■ Your assignment
Repeat the stretch of entries below from the line with "simp [Nat.shiftLeft_eq]" through the line with "PySem.Int.bxor_of_nonneg (by omega)". Include both ends and add nothing.
===== Supplied data =====
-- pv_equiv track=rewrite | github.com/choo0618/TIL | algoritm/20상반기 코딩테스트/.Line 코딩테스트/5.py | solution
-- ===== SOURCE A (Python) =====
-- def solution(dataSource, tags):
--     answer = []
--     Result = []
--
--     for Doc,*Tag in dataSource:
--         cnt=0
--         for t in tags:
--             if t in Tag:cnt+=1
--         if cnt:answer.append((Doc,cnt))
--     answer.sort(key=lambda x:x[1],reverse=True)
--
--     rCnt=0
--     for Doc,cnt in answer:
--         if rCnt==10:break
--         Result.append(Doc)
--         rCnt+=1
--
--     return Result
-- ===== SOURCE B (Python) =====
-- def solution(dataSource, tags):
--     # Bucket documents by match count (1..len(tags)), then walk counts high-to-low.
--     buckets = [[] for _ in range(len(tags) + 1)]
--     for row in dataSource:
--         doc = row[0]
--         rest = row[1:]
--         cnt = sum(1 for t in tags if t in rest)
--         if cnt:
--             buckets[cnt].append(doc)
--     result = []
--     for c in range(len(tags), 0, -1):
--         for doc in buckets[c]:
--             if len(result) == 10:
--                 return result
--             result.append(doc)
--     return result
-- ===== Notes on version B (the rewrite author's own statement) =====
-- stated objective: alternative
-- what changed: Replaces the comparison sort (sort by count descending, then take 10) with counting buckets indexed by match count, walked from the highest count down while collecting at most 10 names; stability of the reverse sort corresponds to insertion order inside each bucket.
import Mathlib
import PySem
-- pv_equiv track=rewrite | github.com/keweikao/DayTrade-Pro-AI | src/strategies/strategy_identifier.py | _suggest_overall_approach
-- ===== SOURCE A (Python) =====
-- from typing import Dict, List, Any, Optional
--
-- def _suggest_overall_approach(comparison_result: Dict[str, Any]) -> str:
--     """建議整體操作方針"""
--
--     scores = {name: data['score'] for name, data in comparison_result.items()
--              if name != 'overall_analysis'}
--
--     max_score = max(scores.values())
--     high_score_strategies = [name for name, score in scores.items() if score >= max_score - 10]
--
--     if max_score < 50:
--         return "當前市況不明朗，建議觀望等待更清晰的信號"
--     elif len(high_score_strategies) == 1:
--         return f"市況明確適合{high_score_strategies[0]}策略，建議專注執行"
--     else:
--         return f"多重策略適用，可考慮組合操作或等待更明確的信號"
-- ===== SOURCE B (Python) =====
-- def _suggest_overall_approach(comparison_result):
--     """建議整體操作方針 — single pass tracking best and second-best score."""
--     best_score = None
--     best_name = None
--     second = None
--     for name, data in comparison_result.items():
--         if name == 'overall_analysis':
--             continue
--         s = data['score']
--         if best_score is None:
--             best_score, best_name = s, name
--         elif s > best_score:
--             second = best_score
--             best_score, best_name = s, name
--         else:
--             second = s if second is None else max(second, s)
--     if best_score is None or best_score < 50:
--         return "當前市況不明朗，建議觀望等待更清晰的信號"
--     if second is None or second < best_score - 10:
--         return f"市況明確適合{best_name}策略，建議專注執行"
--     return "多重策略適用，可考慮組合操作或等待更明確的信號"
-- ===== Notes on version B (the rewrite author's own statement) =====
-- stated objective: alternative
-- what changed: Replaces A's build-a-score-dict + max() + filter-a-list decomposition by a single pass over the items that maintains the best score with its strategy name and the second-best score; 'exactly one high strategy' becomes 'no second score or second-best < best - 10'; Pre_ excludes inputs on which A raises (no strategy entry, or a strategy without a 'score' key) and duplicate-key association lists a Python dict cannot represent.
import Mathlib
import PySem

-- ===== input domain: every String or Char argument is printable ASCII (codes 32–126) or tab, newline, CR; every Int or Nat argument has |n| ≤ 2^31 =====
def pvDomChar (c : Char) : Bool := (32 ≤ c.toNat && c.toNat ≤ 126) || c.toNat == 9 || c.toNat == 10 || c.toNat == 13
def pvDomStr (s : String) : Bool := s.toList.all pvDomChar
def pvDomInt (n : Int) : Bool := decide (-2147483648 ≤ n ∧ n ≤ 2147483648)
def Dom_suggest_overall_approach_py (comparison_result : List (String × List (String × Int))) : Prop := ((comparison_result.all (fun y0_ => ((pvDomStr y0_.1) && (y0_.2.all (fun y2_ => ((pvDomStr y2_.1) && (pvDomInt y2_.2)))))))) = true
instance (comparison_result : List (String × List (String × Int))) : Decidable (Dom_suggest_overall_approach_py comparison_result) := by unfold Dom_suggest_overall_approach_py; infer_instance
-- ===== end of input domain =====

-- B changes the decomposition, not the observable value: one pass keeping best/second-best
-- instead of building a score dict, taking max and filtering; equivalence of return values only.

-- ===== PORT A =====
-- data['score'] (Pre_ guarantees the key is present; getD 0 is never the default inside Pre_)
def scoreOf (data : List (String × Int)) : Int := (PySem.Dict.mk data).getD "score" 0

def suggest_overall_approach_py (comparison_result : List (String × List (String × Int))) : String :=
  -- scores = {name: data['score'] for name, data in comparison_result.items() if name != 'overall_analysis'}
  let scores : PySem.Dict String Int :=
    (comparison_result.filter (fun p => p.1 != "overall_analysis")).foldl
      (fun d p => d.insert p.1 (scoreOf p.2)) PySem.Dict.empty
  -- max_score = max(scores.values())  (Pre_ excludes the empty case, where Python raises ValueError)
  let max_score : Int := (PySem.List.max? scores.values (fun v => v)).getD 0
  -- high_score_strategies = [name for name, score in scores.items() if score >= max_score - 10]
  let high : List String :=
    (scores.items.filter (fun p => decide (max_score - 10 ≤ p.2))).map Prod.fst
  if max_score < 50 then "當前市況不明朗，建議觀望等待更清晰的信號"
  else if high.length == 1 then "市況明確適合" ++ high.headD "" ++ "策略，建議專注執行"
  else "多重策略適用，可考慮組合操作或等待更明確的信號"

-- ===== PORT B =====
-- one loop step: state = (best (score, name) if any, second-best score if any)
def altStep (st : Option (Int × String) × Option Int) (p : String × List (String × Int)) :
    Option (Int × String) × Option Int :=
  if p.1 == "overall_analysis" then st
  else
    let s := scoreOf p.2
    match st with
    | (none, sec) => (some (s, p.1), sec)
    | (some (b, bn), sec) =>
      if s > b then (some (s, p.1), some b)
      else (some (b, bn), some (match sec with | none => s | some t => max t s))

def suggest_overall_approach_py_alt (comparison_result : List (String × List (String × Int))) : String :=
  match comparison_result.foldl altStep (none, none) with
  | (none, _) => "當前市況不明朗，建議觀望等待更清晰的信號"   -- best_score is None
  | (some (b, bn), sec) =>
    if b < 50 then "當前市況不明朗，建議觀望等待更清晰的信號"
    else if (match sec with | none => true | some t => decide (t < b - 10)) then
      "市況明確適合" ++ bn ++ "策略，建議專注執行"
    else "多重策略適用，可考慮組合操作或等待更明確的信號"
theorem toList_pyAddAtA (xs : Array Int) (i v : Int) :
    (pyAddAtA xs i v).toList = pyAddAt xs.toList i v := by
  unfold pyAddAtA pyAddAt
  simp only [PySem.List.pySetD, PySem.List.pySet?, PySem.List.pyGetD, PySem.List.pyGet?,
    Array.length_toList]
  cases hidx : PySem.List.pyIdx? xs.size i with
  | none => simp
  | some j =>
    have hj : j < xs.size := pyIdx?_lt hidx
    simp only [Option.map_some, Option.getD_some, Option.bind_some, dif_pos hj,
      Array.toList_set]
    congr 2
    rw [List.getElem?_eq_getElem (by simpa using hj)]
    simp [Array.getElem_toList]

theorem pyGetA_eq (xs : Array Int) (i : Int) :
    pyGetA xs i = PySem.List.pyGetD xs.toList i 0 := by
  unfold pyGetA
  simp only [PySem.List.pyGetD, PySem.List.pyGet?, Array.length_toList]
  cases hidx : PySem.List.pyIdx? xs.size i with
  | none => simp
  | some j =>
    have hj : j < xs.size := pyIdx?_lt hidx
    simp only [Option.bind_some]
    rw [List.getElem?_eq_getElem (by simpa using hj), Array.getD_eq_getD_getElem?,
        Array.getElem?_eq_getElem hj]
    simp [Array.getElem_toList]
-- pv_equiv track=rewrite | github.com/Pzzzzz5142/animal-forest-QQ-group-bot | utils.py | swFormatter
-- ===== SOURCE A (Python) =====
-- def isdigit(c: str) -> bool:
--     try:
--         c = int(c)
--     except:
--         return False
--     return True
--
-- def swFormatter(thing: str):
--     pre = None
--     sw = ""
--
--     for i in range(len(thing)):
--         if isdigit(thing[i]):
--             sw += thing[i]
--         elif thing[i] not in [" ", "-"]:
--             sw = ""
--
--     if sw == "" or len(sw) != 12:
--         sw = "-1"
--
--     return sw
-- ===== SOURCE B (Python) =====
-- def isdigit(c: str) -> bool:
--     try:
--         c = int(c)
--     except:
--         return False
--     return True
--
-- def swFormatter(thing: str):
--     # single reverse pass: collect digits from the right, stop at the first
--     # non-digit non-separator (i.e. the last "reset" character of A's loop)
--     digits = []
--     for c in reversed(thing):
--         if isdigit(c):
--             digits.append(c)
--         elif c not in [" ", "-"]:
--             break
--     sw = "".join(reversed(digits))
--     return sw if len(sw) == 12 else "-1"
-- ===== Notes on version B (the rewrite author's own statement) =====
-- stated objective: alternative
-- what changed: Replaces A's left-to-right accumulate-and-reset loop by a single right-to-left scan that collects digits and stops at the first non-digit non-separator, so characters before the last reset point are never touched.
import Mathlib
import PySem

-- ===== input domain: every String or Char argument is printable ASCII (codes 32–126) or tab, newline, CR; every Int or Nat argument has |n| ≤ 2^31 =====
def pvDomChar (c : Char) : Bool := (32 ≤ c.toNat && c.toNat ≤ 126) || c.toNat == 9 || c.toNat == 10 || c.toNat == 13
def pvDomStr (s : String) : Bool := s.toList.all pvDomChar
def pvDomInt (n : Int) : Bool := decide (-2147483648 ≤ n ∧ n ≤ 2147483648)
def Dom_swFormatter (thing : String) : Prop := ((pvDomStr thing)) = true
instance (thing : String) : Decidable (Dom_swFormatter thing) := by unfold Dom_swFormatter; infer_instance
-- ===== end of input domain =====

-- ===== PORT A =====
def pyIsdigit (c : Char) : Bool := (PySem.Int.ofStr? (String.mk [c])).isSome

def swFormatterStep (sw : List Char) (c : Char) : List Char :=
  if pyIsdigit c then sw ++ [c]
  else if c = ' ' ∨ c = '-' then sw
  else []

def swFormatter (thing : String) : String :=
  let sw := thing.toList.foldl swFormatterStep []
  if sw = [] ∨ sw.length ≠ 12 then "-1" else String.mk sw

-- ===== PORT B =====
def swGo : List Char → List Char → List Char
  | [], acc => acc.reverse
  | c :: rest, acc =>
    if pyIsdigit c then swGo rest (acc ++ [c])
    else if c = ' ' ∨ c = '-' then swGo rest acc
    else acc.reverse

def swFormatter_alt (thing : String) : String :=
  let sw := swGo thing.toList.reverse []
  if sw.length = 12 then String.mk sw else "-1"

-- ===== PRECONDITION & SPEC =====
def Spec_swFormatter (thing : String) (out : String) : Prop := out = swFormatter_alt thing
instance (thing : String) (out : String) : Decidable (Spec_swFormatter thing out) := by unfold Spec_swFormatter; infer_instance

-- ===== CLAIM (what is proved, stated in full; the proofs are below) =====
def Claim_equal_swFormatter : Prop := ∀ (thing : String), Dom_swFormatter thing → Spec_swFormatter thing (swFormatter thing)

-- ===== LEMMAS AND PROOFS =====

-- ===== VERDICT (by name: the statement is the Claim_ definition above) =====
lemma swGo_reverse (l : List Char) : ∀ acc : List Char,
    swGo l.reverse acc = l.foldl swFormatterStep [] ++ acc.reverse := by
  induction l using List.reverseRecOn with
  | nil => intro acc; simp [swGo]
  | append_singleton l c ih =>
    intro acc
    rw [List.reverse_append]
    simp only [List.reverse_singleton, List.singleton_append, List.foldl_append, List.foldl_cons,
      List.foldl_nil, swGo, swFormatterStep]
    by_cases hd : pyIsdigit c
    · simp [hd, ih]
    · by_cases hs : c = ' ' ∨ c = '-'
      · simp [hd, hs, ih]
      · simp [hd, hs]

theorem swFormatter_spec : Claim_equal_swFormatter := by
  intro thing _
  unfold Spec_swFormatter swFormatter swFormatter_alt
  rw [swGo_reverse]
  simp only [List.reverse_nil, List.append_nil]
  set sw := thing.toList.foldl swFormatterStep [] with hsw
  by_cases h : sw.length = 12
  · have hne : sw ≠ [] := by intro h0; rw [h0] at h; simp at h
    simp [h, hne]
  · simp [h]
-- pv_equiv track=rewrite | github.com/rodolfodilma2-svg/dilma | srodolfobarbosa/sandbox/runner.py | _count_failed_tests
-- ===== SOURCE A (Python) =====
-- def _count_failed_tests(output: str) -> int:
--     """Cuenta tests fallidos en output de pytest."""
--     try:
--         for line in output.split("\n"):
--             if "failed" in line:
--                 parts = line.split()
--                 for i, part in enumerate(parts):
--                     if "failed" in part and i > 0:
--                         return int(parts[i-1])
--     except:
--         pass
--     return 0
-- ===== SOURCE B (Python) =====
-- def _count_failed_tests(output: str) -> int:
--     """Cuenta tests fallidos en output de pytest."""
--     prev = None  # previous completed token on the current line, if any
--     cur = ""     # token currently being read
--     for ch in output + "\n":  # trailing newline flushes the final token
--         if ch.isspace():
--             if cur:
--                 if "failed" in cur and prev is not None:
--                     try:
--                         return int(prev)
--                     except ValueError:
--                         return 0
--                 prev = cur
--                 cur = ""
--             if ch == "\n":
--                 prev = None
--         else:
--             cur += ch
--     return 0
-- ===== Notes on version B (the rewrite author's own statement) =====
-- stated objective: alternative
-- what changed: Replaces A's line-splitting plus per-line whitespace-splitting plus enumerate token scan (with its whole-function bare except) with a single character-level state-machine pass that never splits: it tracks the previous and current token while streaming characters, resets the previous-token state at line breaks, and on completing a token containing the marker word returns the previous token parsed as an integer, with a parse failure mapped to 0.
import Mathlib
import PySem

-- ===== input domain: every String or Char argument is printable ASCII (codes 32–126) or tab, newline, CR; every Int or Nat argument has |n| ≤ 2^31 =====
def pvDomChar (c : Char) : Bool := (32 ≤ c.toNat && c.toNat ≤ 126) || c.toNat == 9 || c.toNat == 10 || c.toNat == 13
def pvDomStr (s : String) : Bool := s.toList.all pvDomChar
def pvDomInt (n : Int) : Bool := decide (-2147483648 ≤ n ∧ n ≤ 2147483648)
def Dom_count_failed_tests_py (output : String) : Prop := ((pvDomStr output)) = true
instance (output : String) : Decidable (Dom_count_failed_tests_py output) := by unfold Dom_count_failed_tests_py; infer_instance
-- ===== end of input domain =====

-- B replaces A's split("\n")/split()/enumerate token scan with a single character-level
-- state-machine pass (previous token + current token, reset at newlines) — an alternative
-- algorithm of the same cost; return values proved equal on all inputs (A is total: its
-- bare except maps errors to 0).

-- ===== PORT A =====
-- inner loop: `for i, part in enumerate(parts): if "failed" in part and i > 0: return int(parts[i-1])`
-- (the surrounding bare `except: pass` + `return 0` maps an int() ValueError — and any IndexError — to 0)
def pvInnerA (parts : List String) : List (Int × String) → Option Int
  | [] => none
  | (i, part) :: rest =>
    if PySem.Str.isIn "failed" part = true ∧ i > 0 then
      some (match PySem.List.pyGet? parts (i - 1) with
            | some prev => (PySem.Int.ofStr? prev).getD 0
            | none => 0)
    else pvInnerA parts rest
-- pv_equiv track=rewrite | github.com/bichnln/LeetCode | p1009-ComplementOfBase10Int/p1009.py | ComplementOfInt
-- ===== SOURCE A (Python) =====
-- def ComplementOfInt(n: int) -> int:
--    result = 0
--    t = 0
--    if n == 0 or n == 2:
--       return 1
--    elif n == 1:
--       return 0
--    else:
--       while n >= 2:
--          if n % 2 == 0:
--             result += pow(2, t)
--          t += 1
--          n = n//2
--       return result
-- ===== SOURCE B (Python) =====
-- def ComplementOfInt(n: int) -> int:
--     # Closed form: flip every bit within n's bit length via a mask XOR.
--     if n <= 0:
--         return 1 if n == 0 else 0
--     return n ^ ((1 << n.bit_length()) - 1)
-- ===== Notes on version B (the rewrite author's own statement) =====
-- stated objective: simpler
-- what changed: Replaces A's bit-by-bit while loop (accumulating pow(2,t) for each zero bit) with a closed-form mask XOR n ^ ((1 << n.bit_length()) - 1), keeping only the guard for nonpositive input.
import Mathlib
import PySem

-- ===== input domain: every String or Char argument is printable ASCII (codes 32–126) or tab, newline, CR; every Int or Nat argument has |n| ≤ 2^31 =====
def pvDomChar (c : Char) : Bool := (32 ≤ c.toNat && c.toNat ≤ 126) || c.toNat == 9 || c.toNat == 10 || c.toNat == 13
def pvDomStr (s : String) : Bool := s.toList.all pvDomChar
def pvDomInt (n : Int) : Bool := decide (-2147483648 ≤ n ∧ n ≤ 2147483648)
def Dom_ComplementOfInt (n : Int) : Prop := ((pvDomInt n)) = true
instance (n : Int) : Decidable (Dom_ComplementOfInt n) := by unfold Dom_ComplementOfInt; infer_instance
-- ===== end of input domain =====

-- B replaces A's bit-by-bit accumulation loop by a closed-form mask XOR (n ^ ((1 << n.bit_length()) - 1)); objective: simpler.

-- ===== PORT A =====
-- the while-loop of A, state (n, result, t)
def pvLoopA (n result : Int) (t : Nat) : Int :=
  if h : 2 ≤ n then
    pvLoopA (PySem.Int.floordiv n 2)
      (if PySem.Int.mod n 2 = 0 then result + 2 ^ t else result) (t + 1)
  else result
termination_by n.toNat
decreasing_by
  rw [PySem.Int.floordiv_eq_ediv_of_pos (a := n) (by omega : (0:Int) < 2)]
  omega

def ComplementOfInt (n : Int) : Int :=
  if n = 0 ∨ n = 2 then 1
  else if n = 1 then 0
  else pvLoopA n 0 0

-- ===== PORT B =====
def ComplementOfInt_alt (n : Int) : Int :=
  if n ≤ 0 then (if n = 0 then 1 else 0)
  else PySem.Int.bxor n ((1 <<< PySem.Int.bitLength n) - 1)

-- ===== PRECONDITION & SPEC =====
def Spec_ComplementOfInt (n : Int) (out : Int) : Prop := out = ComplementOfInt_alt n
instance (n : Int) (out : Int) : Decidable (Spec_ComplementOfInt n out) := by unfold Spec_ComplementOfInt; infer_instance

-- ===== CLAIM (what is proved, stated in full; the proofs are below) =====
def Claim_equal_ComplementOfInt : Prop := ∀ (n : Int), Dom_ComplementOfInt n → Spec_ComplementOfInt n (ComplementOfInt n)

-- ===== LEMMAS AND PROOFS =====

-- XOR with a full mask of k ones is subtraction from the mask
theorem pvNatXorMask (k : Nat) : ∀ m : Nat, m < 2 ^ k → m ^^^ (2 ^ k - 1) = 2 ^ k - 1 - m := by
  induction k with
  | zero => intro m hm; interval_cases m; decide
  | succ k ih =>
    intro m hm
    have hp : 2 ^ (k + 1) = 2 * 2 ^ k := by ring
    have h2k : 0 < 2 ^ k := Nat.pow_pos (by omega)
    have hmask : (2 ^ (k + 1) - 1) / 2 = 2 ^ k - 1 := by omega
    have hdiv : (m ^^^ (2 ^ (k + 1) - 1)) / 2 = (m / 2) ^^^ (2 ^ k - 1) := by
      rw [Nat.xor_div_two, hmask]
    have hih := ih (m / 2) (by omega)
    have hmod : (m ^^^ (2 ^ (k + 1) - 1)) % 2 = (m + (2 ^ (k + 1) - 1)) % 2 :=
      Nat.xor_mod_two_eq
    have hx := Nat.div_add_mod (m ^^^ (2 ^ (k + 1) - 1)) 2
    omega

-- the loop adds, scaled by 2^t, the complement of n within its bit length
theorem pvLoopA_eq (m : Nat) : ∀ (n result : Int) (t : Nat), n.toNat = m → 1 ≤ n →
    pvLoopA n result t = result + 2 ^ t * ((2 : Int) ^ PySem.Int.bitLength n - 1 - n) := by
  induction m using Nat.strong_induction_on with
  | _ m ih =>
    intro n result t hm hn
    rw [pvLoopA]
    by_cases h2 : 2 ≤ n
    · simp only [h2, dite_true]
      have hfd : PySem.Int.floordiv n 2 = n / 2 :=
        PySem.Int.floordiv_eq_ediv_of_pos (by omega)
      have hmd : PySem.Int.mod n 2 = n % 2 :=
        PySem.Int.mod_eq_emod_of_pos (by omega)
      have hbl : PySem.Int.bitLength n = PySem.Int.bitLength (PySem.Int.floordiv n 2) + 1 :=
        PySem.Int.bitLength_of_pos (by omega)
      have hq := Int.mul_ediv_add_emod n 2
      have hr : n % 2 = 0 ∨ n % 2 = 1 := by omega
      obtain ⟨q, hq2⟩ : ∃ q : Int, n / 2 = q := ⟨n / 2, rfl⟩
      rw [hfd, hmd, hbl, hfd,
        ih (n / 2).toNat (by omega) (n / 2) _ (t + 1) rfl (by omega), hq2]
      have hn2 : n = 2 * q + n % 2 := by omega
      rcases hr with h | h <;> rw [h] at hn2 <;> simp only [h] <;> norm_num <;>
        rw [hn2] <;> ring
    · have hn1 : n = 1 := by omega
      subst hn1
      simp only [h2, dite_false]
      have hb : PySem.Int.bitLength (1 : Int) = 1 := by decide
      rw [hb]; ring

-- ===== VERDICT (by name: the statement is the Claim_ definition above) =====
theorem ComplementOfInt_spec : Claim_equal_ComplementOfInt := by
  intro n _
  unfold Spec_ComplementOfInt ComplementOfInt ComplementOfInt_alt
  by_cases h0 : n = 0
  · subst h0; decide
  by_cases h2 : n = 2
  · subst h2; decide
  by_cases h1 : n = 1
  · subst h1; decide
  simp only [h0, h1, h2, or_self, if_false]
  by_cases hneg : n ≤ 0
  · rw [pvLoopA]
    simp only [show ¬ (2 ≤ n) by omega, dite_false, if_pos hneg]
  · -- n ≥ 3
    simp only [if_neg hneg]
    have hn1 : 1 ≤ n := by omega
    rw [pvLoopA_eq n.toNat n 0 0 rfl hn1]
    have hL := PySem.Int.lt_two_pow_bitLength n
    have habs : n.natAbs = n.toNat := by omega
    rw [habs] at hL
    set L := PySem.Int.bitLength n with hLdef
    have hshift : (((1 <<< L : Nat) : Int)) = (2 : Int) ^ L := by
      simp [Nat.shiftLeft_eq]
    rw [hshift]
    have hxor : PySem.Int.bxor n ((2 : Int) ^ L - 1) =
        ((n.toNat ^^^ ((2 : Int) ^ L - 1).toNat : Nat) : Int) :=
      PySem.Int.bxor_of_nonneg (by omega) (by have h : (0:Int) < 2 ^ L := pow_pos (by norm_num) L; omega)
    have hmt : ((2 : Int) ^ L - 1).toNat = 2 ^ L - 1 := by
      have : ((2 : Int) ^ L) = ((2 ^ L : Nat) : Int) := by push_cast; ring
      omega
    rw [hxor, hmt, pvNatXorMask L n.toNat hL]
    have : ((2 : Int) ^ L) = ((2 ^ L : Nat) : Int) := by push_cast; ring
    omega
=====
■ Solution below
      simp [Nat.shiftLeft_eq]
    rw [hshift]
    have hxor : PySem.Int.bxor n ((2 : Int) ^ L - 1) =
        ((n.toNat ^^^ ((2 : Int) ^ L - 1).toNat : Nat) : Int) :=
      PySem.Int.bxor_of_nonneg (by omega) (by have h : (0:Int) < 2 ^ L := pow_pos (by norm_num) L; omega)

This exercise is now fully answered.